The diversification of life can be thought of as an enormous, ever-branching tree, as Darwin pointed out 150 years ago in The Origin of Species. Darwin also suggested that all living things are related, so you could follow any lineage back down the tree of life to its origins many millions of years ago. Subsequent work has confirmed this observation and we now know that the first living species appeared some 4,500 million years ago, just a few million years after the planet was formed. But despite this apparent conformity of views among palaeontologists, there are two key questions that remain: first, whether life expanded in a continuous, perhaps exponential manner, and second, whether the main controls on speciation have been biological or physical. To take the first of these, the fossil record suggests that, through the past 600 million years at least, the diversity of species has expanded in fits and starts from rather low levels to the present huge figures of many millions. The pattern of expansion seems to have been close to exponential, with new species appearing at an ever-increasing rate, and with no sign of an end to the expansion. This is especially true of life on land where, during the past 100 million years in particular, some groups such as insects and flowering plants have diversified seemingly explosively.

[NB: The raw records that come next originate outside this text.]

-- pv_equiv track=rewrite | github.com/Tanzeel0651/LLM_Unlearning | mixed_distill.py | create_interleaved_dataset
-- ===== SOURCE A (Python) =====
-- def create_interleaved_dataset(forget_dataset, retained_dataset):
--     mixed_dataset = []
--     retain_index = 0
--     forget_index = 0
--     forget_length = len(forget_dataset)
--     retain_length = len(retained_dataset)
--
--     while forget_index < forget_length and retain_index < retain_length:
--         for _ in range(1):
--             if forget_index < forget_length:
--                 mixed_dataset.append(forget_dataset[forget_index])
--                 forget_index += 1
--         if retain_index < retain_length:
--             mixed_dataset.append(retained_dataset[retain_index])
--             retain_index += 1
--
--     while forget_index < forget_length:
--         mixed_dataset.append(forget_dataset[forget_index])
--         forget_index += 1
--
--     while retain_index < retain_length:
--         mixed_dataset.append(retained_dataset[retain_index])
--         retain_index += 1
--
--     return mixed_dataset
-- ===== SOURCE B (Python) =====
-- def create_interleaved_dataset(forget_dataset, retained_dataset):
--     # Closed-form construction: element at output position i is determined by
--     # index arithmetic alone -- alternating halves in the zipped region, then
--     # the tail of the longer dataset.
--     n = len(forget_dataset)
--     m = len(retained_dataset)
--     k = min(n, m)
--
--     def pick(i):
--         if i < 2 * k:
--             return forget_dataset[i // 2] if i % 2 == 0 else retained_dataset[i // 2]
--         j = k + (i - 2 * k)
--         return forget_dataset[j] if n > m else retained_dataset[j]
--
--     return [pick(i) for i in range(n + m)]
-- ===== Notes on version B (the rewrite author's own statement) =====
-- stated objective: alternative
-- what changed: Replaced A's three cursor-advancing while-loops with a direct construction of the output by position: each output index i is mapped by closed-form index arithmetic (i//2 with parity selecting the source in the alternating region, then the tail of the longer list), so no interleaving cursors or staged loops remain.
import Mathlib
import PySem

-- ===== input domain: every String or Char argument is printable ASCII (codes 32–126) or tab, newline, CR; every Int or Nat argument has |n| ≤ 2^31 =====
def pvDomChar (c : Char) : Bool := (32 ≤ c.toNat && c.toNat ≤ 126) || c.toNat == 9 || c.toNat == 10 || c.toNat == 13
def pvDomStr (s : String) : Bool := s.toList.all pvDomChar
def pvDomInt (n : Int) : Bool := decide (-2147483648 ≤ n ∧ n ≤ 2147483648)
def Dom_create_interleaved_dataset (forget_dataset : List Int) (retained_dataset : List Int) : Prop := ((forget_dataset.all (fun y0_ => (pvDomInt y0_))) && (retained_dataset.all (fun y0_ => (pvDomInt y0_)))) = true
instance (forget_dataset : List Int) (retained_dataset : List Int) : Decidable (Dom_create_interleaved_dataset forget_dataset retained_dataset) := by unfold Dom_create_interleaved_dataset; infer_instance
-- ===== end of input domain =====

-- B builds the output by position with closed-form index arithmetic instead of A's three cursor-driven while-loops (objective: alternative).

-- ===== PORT A =====
-- First while loop of A. Inside its body the Python guards 'if forget_index < forget_length'
-- and 'if retain_index < retain_length' are both implied by the while condition (and the inner
-- 'for _ in range(1)' runs its body exactly once), so the body always appends f[fi], r[ri] and
-- increments both indices; transliterated accordingly. Indices are in range, so plain getD.
def pvWhileBoth (f r : List Int) (fi ri : Nat) (acc : List Int) : Nat × Nat × List Int :=
  if fi < f.length ∧ ri < r.length then
    pvWhileBoth f r (fi + 1) (ri + 1) ((acc ++ [f.getD fi 0]) ++ [r.getD ri 0])
  else (fi, ri, acc)
termination_by f.length - fi
decreasing_by omega

-- second while loop of A
def pvWhileF (f : List Int) (fi : Nat) (acc : List Int) : List Int :=
  if fi < f.length then pvWhileF f (fi + 1) (acc ++ [f.getD fi 0]) else acc
termination_by f.length - fi
decreasing_by omega

-- third while loop of A
def pvWhileR (r : List Int) (ri : Nat) (acc : List Int) : List Int :=
  if ri < r.length then pvWhileR r (ri + 1) (acc ++ [r.getD ri 0]) else acc
termination_by r.length - ri
decreasing_by omega

def create_interleaved_dataset (forget_dataset : List Int) (retained_dataset : List Int) : List Int :=
  let s := pvWhileBoth forget_dataset retained_dataset 0 0 []
  pvWhileR retained_dataset s.2.1 (pvWhileF forget_dataset s.1 s.2.2)

-- ===== PORT B =====
-- Source B's pick(i): all indices used are nonnegative and in range, so Nat i//2 and getD are exact.
def pvPick (f r : List Int) (i : Nat) : Int :=
  let n := f.length
  let m := r.length
  let k := min n m
  if i < 2 * k then
    if i % 2 == 0 then f.getD (i / 2) 0 else r.getD (i / 2) 0
  else
    let j := k + (i - 2 * k)
    if n > m then f.getD j 0 else r.getD j 0

def create_interleaved_dataset_alt (forget_dataset : List Int) (retained_dataset : List Int) : List Int :=
  (List.range (forget_dataset.length + retained_dataset.length)).map
    (pvPick forget_dataset retained_dataset)

-- ===== PRECONDITION & SPEC =====
def Spec_create_interleaved_dataset (forget_dataset : List Int) (retained_dataset : List Int) (out : List Int) : Prop := out = create_interleaved_dataset_alt forget_dataset retained_dataset
instance (forget_dataset : List Int) (retained_dataset : List Int) (out : List Int) : Decidable (Spec_create_interleaved_dataset forget_dataset retained_dataset out) := by unfold Spec_create_interleaved_dataset; infer_instance

-- ===== CLAIM (what is proved, stated in full; the proofs are below) =====
def Claim_equal_create_interleaved_dataset : Prop := ∀ (forget_dataset : List Int) (retained_dataset : List Int), Dom_create_interleaved_dataset forget_dataset retained_dataset → Spec_create_interleaved_dataset forget_dataset retained_dataset (create_interleaved_dataset forget_dataset retained_dataset)

-- ===== LEMMAS AND PROOFS =====

-- proof-only intermediate characterisation: pairwise interleave, then remainder
def pvInter : List Int → List Int → List Int
  | [], r => r
  | f, [] => f
  | a :: f, b :: r => a :: b :: pvInter f r

theorem inter_nil_left (r : List Int) : pvInter [] r = r := by cases r <;> rfl

theorem inter_nil_right (f : List Int) : pvInter f [] = f := by cases f <;> rfl

theorem drop_eq_cons (l : List Int) (i : Nat) (h : i < l.length) :
    l.drop i = l.getD i 0 :: l.drop (i + 1) := by
  rw [List.drop_eq_getElem_cons h, List.getD_eq_getElem l 0 h]

theorem pvWhileF_spec (f : List Int) : ∀ fi acc, pvWhileF f fi acc = acc ++ f.drop fi := by
  intro fi
  induction hn : f.length - fi using Nat.strong_induction_on generalizing fi with
  | _ n ih =>
    intro acc
    rw [pvWhileF]
    split
    · next h =>
      rw [ih (f.length - (fi + 1)) (by omega) (fi + 1) rfl, drop_eq_cons f fi h]
      simp
    · next h =>
      rw [List.drop_eq_nil_of_le (by omega), List.append_nil]

theorem pvWhileR_spec (r : List Int) : ∀ ri acc, pvWhileR r ri acc = acc ++ r.drop ri := by
  intro ri
  induction hn : r.length - ri using Nat.strong_induction_on generalizing ri with
  | _ n ih =>
    intro acc
    rw [pvWhileR]
    split
    · next h =>
      rw [ih (r.length - (ri + 1)) (by omega) (ri + 1) rfl, drop_eq_cons r ri h]
      simp
    · next h =>
      rw [List.drop_eq_nil_of_le (by omega), List.append_nil]

theorem pvWhileBoth_spec (f r : List Int) : ∀ fi ri acc,
    pvWhileR r (pvWhileBoth f r fi ri acc).2.1
      (pvWhileF f (pvWhileBoth f r fi ri acc).1 (pvWhileBoth f r fi ri acc).2.2)
      = acc ++ pvInter (f.drop fi) (r.drop ri) := by
  intro fi
  induction hn : f.length - fi using Nat.strong_induction_on generalizing fi with
  | _ n ih =>
    intro ri acc
    rw [pvWhileBoth]
    split
    · next h =>
      rw [ih (f.length - (fi + 1)) (by omega) (fi + 1) rfl ri.succ]
      rw [drop_eq_cons f fi h.1, drop_eq_cons r ri h.2, pvInter]
      simp
    · next h =>
      rw [pvWhileF_spec, pvWhileR_spec]
      rcases Nat.lt_or_ge fi f.length with hf | hf
      · have hr : r.length ≤ ri := by omega
        rw [List.drop_eq_nil_of_le hr, inter_nil_right]
        simp
      · rw [List.drop_eq_nil_of_le hf, inter_nil_left]
        simp

theorem a_eq_inter (f r : List Int) : create_interleaved_dataset f r = pvInter f r := by
  unfold create_interleaved_dataset
  simpa using pvWhileBoth_spec f r 0 0 []

-- pick shifts by two when both lists grow by one element in front
theorem pick_shift (a b : Int) (f r : List Int) (i : Nat) :
    pvPick (a :: f) (b :: r) (i + 2) = pvPick f r i := by
  simp only [pvPick, List.length_cons]
  have hk : min (f.length + 1) (r.length + 1) = min f.length r.length + 1 := by omega
  rw [hk]
  by_cases hlt : i < 2 * min f.length r.length
  · have h2 : i + 2 < 2 * (min f.length r.length + 1) := by omega
    have hdiv : (i + 2) / 2 = i / 2 + 1 := by omega
    have hmod : (i + 2) % 2 = i % 2 := by omega
    rw [if_pos h2, if_pos hlt, hdiv, hmod]
    by_cases he : i % 2 == 0 <;> simp [he]
  · have h2 : ¬ (i + 2 < 2 * (min f.length r.length + 1)) := by omega
    rw [if_neg h2, if_neg hlt]
    have hj : min f.length r.length + 1 + (i + 2 - 2 * (min f.length r.length + 1))
        = (min f.length r.length + (i - 2 * min f.length r.length)) + 1 := by omega
    have hgt : (f.length + 1 > r.length + 1) ↔ (f.length > r.length) := by omega
    rw [hj]
    by_cases hg : f.length > r.length
    · rw [if_pos (hgt.mpr hg), if_pos hg, List.getD_cons_succ]
    · rw [if_neg (fun h => hg (hgt.mp h)), if_neg hg, List.getD_cons_succ]

theorem alt_nil_left (r : List Int) : create_interleaved_dataset_alt [] r = r := by
  unfold create_interleaved_dataset_alt
  apply List.ext_getElem
  · simp
  · intro i h1 h2
    have h2' : i < r.length := by simpa using h2
    simp [pvPick, List.getElem?_eq_getElem h2']

theorem alt_nil_right (f : List Int) : create_interleaved_dataset_alt f [] = f := by
  unfold create_interleaved_dataset_alt
  apply List.ext_getElem
  · simp
  · intro i h1 h2
    have h2' : i < f.length := by simpa using h2
    rcases Nat.eq_zero_or_pos f.length with h0 | h0
    · omega
    · simp [pvPick, List.getElem?_eq_getElem h2', h0]

theorem alt_cons_cons (a b : Int) (f r : List Int) :
    create_interleaved_dataset_alt (a :: f) (b :: r)
      = a :: b :: create_interleaved_dataset_alt f r := by
  unfold create_interleaved_dataset_alt
  have hlen : (a :: f).length + (b :: r).length = f.length + r.length + 1 + 1 := by
    simp; omega
  rw [hlen, List.range_succ_eq_map, List.range_succ_eq_map]
  simp only [List.map_cons, List.map_map]
  have h0 : pvPick (a :: f) (b :: r) 0 = a := by
    simp [pvPick]
  have h1 : pvPick (a :: f) (b :: r) 1 = b := by
    have hc : 1 < 2 * (min (f.length + 1) (r.length + 1)) := by omega
    simp only [pvPick, List.length_cons]
    rw [if_pos hc]
    simp
  rw [h0, h1]
  congr 1
  congr 1
  apply List.map_congr_left
  intro i _
  show pvPick (a :: f) (b :: r) (i + 1 + 1) = pvPick f r i
  exact pick_shift a b f r i

theorem b_eq_inter (f : List Int) : ∀ r, create_interleaved_dataset_alt f r = pvInter f r := by
  induction f with
  | nil => intro r; rw [alt_nil_left, inter_nil_left]
  | cons a f ih =>
    intro r
    cases r with
    | nil => rw [alt_nil_right, inter_nil_right]
    | cons b r => rw [alt_cons_cons, pvInter, ih]

-- ===== VERDICT (by name: the statement is the Claim_ definition above) =====
theorem create_interleaved_dataset_spec : Claim_equal_create_interleaved_dataset := by
  intro f r _
  unfold Spec_create_interleaved_dataset
  rw [a_eq_inter, b_eq_inter]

Some palaeontologists, however, argue that these patterns of explosive diversification are artificial, and that much of the ‘expansion’ depends on the fact that the quality of the fossil record gets poorer as one goes further back in time. Ancient times seem to have low diversities of life because fossils are not so commonly preserved, and the apparent rapid rise in diversity towards the present could be, they argue, merely an artefact of the improving rock record.
These two interpretations require much further work and many palaeontologists are interested in exploring the true, empirical pattern, and the effects of biases. For the present, I argue that more of the pattern is biological than geological, thus life has taken a long time to reach its present diversity, and might well continue to diversify to ever-higher levels.
The other major issue concerns the drivers of diversification. A classic view is that species originate and become extinct largely as a result of interactions with other species; so competition between two species for a limited resource might lead to the disappearance of the weaker competitor. Likewise, the loss of a competitor – on an island, for example – might provide an opportunity for a new species to arise. Overall diversity might then be limited to some equilibrium level, or not, as the case may be, but here the key drivers of diversification are biological (competition and predation). This has sometimes been called the ‘Red Queen’ view of evolution, after the Red Queen in Lewis Carroll’s Alice through the Looking-Glass, who said that “it takes all the running you can do, to keep in the same place”. In this model, evolution is driven by competitive predator-prey interaction, but the relative ecological positions of the two organisms remain similar as their biotic interactions evolve.
New species are appearing at an ever-increasing rate, and with no sign of an end to the expansion
The alternative view, termed the ‘Court Jester’ model, recalls the capricious behaviour of the licensed fool of medieval times. In this model, evolution, speciation and extinction rarely happen except in response to unpredictable changes in the physical environment. Much recent study of climate and diversity changes through long time spans tends to support this view. External physical factors such as global temperature, sea levels and the relative positions of continents and oceans often correlate well with changes in biodiversity.
So how to resolve these two seemingly quite distinct models of large-scale evolution?
I follow certain previous analysts who have suggested that evolution should be viewed at different levels. This doesn’t mean that evolution is necessarily hierarchical in process, but that different processes dominate at different levels of analysis. So, for example, there is no question that the classic Darwinian picture of competition and predation shaping and honing adaptations and species is correct at the ecosystem level and over short time-scales. But at time-scales of millions of years, much larger regional- or global-scale processes overwhelm the scurrying in the undergrowth. A major glaciation or rise in sea level has a large and profound effect; such physical processes may kill species, but in turn that provides opportunities for many new species to arise.
In conclusion, I would argue that when viewed close up, evolution is all about biotic interactions in ecosystems (Red Queen model), but from further away the large patterns of biodiversity are driven by the physical environment (Court Jester model).